Dataset records
__________________________________________________

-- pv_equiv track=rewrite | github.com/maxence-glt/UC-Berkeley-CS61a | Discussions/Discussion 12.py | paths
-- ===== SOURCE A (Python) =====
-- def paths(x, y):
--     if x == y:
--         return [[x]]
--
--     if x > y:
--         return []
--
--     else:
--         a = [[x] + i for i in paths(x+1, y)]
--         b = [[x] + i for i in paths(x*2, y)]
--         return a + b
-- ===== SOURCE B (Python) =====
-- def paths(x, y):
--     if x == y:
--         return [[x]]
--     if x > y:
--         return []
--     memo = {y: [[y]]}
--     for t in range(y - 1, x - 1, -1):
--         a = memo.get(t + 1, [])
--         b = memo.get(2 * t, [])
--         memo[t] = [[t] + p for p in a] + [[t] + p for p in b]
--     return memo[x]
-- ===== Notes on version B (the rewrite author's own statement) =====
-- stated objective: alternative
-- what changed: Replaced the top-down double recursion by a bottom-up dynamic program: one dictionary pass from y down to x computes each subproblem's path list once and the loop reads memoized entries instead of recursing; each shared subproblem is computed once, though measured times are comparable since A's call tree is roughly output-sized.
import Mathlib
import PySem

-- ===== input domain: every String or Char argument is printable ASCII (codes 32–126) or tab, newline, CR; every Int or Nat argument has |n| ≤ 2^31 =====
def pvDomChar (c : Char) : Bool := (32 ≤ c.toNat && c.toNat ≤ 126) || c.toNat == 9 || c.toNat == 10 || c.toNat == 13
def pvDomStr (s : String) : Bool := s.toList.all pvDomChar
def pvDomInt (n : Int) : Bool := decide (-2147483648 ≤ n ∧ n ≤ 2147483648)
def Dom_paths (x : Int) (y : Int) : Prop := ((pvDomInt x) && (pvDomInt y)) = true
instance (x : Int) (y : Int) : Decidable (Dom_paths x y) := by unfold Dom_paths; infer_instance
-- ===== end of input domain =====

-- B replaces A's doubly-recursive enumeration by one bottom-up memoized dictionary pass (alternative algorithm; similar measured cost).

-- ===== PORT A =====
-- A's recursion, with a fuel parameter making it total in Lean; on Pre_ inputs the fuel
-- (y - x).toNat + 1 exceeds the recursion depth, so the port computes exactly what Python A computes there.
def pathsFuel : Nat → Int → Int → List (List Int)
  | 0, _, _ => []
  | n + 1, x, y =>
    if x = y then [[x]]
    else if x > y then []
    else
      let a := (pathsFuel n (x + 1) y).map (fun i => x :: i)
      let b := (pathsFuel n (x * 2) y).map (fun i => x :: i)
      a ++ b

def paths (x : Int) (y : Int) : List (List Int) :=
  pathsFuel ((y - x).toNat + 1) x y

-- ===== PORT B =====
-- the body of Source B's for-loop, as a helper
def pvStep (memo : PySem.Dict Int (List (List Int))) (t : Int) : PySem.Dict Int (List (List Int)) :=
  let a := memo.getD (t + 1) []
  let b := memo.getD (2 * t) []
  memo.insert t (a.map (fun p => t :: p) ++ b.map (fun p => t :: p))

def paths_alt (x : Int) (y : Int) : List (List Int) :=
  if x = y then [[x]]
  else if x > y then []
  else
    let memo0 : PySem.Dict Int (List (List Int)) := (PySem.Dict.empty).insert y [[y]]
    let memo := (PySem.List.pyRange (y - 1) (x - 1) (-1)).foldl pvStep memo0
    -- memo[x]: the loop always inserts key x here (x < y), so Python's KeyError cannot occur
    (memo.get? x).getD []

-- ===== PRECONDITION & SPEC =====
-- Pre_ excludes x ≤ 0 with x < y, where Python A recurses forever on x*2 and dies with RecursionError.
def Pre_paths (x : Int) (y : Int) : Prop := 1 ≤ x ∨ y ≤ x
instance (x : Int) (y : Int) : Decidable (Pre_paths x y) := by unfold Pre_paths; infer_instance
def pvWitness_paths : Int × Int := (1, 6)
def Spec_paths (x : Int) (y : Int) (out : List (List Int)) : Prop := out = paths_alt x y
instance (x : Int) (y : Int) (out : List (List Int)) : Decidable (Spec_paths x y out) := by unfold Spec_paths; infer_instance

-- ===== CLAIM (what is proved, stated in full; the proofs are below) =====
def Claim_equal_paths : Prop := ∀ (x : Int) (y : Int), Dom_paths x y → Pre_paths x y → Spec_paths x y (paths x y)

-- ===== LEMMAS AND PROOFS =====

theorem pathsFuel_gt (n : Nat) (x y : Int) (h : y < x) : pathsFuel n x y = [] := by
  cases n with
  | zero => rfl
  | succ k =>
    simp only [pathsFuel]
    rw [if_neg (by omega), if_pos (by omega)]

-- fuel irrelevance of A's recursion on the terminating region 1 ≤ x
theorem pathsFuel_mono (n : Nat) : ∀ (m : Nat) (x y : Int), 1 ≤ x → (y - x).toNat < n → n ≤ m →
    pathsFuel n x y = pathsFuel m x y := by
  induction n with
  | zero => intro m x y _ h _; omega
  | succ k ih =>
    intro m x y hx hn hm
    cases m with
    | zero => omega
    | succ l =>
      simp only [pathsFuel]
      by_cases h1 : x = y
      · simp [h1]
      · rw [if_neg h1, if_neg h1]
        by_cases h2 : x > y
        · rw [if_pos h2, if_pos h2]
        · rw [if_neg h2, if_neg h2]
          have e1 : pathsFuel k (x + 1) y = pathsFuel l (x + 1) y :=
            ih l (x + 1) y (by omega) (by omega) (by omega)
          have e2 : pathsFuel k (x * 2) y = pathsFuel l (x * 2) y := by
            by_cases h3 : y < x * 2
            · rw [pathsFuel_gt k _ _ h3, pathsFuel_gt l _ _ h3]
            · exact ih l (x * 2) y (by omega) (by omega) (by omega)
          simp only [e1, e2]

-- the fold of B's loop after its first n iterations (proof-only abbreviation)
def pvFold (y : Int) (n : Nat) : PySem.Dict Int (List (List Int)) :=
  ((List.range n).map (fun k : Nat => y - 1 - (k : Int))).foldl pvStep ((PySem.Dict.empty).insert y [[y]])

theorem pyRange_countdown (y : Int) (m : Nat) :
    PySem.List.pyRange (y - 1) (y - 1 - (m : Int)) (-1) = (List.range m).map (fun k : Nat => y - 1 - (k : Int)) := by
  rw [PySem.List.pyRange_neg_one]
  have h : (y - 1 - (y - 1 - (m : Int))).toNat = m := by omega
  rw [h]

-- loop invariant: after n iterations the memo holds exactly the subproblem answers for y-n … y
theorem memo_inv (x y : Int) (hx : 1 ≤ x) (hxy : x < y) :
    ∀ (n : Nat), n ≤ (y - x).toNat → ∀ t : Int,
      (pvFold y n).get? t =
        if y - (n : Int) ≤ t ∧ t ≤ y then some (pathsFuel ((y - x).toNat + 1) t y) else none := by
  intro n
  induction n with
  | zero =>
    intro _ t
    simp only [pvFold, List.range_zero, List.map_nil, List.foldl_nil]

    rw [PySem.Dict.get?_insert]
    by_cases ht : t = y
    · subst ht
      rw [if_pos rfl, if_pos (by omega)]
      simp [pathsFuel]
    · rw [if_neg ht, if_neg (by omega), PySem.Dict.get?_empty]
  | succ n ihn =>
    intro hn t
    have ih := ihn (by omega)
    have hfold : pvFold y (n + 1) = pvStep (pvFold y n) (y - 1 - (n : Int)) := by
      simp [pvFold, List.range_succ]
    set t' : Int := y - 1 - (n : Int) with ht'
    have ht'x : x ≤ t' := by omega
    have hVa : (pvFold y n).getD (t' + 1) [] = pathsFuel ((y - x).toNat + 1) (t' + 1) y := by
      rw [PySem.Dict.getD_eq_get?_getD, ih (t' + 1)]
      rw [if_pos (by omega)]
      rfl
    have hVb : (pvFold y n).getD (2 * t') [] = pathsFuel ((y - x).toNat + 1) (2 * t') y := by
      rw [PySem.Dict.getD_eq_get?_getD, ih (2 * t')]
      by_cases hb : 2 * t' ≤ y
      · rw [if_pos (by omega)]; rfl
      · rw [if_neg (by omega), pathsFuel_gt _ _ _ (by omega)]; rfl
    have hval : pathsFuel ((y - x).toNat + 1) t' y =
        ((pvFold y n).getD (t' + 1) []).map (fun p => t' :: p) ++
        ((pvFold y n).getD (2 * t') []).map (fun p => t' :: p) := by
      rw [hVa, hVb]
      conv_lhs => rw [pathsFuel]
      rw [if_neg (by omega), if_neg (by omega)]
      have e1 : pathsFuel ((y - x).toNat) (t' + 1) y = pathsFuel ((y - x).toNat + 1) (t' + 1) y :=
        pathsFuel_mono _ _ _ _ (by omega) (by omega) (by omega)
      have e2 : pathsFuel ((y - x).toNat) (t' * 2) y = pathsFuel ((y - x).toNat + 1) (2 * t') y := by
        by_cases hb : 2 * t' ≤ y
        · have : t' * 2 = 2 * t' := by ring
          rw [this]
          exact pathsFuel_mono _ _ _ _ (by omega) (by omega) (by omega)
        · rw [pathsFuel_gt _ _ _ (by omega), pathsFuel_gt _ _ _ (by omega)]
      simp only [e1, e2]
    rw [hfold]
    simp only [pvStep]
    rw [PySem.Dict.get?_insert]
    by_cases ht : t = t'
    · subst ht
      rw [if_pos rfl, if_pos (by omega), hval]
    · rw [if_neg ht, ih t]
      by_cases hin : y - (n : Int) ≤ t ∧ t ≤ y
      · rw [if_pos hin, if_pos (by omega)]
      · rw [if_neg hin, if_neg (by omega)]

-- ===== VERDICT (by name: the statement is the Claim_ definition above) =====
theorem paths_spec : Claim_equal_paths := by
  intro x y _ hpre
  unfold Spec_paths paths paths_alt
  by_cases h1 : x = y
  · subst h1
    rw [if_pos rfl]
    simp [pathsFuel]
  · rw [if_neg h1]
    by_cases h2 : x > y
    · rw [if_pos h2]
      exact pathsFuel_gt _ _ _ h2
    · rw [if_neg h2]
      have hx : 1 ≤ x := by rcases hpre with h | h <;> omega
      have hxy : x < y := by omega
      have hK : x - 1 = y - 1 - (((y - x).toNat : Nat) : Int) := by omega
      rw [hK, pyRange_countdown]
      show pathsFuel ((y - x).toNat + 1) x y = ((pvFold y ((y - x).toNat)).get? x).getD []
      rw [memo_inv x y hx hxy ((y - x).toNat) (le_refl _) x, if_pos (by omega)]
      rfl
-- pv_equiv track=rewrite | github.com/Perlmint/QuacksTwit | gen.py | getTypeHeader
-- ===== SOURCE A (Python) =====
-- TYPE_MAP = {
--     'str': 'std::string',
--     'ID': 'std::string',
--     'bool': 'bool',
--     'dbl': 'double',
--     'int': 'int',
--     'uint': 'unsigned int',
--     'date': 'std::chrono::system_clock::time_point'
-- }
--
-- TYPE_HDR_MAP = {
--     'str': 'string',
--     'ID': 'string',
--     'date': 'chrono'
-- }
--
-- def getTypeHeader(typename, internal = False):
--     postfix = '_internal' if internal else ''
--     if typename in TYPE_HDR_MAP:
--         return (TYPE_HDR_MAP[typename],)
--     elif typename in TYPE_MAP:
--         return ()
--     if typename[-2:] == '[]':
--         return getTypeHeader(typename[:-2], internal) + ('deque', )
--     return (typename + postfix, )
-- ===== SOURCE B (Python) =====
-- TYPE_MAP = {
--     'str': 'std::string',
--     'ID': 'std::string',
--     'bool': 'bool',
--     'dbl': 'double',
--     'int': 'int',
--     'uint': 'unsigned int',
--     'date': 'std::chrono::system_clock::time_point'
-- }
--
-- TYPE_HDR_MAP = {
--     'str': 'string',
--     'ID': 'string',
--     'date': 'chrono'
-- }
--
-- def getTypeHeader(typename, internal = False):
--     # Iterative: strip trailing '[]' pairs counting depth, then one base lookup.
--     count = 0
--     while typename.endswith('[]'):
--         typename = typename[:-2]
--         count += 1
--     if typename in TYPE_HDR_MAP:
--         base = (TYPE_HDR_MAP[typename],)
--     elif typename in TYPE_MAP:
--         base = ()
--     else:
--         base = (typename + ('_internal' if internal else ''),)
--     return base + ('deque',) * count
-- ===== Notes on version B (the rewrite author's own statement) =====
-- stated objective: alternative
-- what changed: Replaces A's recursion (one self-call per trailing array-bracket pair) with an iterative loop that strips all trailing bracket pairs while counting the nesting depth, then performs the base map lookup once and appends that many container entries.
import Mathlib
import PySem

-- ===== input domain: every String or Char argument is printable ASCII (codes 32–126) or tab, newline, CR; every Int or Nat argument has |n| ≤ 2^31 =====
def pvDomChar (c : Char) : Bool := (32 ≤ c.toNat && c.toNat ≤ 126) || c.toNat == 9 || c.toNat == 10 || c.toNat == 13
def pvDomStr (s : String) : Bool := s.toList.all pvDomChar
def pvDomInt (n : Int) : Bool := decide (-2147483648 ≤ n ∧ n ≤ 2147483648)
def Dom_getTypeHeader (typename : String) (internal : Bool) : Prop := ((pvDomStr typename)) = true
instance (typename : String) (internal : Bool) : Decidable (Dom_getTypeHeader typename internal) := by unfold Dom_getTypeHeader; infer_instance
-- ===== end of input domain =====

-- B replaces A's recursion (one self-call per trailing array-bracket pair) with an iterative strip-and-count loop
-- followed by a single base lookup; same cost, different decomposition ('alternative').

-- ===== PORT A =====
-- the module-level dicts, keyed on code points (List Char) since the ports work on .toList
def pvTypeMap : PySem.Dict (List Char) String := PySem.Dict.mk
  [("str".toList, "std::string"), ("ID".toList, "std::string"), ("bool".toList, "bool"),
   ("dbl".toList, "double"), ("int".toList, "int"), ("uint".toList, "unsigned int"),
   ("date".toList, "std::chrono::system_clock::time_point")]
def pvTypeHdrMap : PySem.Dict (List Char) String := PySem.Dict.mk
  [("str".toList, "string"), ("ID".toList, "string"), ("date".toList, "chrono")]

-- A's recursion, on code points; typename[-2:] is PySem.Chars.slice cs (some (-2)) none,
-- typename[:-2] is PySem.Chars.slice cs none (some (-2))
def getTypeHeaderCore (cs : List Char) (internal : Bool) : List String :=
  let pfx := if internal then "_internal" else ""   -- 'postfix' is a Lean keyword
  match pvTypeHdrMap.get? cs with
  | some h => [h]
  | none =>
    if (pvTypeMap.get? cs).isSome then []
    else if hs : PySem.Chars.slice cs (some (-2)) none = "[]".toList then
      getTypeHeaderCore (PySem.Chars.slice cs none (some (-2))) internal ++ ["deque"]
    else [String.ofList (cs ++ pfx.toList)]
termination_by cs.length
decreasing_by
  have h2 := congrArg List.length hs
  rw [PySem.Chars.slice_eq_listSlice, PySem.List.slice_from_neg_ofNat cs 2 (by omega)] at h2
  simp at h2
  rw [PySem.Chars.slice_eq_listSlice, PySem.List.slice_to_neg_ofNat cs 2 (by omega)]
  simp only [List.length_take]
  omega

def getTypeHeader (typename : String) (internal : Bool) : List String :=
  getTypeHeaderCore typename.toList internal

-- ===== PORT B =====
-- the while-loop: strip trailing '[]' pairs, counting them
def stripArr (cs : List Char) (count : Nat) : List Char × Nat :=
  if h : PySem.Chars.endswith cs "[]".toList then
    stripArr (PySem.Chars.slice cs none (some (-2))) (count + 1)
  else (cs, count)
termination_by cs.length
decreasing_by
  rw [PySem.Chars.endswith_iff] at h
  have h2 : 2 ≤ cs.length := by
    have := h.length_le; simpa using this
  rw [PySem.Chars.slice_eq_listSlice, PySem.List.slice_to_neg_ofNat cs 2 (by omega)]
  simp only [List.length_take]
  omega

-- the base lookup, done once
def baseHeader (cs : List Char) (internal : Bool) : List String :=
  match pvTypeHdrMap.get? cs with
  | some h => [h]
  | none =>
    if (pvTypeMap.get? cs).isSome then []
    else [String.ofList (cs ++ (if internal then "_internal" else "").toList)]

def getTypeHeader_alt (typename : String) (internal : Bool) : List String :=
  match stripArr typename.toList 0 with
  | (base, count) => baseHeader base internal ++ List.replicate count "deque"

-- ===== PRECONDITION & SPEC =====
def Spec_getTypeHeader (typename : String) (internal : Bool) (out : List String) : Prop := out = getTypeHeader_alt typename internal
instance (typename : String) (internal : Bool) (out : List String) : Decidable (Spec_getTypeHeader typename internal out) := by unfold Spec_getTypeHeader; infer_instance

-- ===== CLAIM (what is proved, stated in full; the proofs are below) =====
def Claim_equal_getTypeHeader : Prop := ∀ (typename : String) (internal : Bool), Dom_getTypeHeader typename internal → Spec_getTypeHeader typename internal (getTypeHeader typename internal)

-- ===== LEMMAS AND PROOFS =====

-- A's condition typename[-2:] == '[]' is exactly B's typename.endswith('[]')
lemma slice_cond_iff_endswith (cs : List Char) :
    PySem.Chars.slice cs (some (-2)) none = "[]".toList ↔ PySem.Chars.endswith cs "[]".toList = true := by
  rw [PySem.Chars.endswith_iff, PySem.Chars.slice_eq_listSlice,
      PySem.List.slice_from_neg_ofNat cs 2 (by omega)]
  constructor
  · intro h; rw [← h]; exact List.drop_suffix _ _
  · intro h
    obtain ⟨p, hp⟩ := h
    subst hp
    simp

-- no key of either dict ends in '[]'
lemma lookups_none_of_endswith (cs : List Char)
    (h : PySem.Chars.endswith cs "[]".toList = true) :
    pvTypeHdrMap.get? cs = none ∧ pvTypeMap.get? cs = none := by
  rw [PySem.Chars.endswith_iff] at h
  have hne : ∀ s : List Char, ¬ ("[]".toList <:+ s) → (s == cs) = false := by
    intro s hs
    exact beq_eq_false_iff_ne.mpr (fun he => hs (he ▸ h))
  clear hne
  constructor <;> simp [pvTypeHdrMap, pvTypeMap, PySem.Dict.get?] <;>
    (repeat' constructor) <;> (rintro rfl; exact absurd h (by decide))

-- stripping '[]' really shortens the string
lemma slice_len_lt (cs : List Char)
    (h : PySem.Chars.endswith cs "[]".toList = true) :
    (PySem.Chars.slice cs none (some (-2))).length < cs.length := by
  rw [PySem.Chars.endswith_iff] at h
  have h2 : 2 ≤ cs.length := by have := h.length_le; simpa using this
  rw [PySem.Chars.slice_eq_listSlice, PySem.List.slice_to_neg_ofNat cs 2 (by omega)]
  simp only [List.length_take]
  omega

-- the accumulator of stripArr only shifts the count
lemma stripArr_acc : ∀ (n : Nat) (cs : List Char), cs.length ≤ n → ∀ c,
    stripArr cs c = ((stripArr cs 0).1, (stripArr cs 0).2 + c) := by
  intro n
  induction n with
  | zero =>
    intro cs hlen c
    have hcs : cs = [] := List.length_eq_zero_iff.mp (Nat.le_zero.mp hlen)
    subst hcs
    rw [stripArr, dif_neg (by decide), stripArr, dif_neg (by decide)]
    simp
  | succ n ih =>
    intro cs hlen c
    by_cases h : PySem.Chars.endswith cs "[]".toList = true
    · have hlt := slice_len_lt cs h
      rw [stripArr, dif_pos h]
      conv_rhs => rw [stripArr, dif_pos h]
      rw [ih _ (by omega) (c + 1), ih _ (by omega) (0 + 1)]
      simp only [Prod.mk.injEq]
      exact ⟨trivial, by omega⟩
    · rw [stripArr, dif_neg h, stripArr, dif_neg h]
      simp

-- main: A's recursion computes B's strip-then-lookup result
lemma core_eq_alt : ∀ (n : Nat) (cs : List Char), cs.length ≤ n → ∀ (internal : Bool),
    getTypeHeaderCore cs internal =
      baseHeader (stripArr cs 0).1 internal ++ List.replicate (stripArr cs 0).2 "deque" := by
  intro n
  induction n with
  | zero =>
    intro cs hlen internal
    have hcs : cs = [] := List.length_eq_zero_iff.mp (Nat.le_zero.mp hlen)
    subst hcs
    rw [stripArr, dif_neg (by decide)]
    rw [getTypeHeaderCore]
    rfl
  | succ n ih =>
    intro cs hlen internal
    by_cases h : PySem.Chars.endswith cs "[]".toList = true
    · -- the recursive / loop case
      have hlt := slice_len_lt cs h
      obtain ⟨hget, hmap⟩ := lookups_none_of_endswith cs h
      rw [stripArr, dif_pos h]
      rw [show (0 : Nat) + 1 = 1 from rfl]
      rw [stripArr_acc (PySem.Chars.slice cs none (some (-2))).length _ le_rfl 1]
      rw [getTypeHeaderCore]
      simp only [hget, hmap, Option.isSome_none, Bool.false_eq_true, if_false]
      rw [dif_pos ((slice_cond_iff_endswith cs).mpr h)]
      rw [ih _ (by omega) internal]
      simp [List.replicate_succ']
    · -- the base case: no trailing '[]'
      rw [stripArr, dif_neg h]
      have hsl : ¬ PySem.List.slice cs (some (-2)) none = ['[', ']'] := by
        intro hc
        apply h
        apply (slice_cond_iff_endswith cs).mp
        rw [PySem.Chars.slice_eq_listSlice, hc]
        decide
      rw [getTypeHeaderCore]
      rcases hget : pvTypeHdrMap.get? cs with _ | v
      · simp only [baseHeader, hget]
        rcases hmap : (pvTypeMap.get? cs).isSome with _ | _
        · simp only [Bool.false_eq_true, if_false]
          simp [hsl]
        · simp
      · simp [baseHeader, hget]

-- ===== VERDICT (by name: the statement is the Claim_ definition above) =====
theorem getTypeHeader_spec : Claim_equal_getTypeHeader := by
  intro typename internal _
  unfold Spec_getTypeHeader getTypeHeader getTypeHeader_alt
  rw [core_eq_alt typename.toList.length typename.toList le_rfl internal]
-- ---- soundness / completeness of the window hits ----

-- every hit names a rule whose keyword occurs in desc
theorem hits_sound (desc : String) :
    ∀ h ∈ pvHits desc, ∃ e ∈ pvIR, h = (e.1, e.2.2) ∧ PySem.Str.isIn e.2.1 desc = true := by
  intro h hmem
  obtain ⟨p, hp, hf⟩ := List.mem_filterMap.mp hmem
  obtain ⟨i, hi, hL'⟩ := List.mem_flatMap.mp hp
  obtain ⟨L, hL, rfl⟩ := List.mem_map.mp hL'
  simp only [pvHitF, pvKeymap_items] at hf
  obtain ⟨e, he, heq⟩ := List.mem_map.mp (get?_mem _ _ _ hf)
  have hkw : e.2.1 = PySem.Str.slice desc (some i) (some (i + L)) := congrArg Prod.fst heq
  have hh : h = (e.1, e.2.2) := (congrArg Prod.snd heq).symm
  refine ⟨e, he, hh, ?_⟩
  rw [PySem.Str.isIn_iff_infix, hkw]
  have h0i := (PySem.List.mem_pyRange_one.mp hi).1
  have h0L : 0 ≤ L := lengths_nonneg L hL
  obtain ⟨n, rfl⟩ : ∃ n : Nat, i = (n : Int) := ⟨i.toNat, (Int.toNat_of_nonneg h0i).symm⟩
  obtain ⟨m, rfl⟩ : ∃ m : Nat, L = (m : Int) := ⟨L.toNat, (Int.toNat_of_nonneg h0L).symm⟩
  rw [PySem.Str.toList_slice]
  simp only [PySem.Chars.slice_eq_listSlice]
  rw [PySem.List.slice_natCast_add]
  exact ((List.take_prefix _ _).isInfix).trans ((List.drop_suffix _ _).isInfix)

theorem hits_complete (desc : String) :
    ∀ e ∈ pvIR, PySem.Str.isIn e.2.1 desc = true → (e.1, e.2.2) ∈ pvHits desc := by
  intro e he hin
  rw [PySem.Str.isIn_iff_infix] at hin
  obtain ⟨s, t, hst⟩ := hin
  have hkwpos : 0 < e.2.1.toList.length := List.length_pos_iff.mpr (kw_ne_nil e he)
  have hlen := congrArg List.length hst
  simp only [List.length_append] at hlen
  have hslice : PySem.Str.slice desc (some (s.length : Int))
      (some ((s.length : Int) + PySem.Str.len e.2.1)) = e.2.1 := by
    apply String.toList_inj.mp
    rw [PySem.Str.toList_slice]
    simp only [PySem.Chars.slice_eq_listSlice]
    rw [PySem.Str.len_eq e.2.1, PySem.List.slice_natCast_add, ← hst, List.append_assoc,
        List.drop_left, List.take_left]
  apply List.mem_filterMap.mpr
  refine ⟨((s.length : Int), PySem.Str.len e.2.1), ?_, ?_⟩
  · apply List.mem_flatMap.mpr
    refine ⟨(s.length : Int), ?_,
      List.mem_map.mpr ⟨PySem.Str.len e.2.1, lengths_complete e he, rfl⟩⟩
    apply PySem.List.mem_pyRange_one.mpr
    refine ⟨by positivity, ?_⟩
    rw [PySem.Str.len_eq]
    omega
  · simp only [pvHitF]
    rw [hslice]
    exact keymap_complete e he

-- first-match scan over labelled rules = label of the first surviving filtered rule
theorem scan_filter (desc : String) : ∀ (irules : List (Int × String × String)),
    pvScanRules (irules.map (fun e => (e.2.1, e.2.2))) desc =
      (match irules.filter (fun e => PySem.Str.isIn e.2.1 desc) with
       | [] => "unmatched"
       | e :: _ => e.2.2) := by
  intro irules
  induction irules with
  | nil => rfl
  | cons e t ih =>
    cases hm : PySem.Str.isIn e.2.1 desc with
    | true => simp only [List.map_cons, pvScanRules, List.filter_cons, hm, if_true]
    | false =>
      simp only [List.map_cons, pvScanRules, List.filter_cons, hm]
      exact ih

__________________________________________________

Work request
If a line comes after the one that contains "return a + b", leave it out; return every line of the entries up to that point exactly, starting with the first, with that line included.

Task answer
-- pv_equiv track=rewrite | github.com/maxence-glt/UC-Berkeley-CS61a | Discussions/Discussion 12.py | paths
-- ===== SOURCE A (Python) =====
-- def paths(x, y):
--     if x == y:
--         return [[x]]
--
--     if x > y:
--         return []
--
--     else:
--         a = [[x] + i for i in paths(x+1, y)]
--         b = [[x] + i for i in paths(x*2, y)]
--         return a + b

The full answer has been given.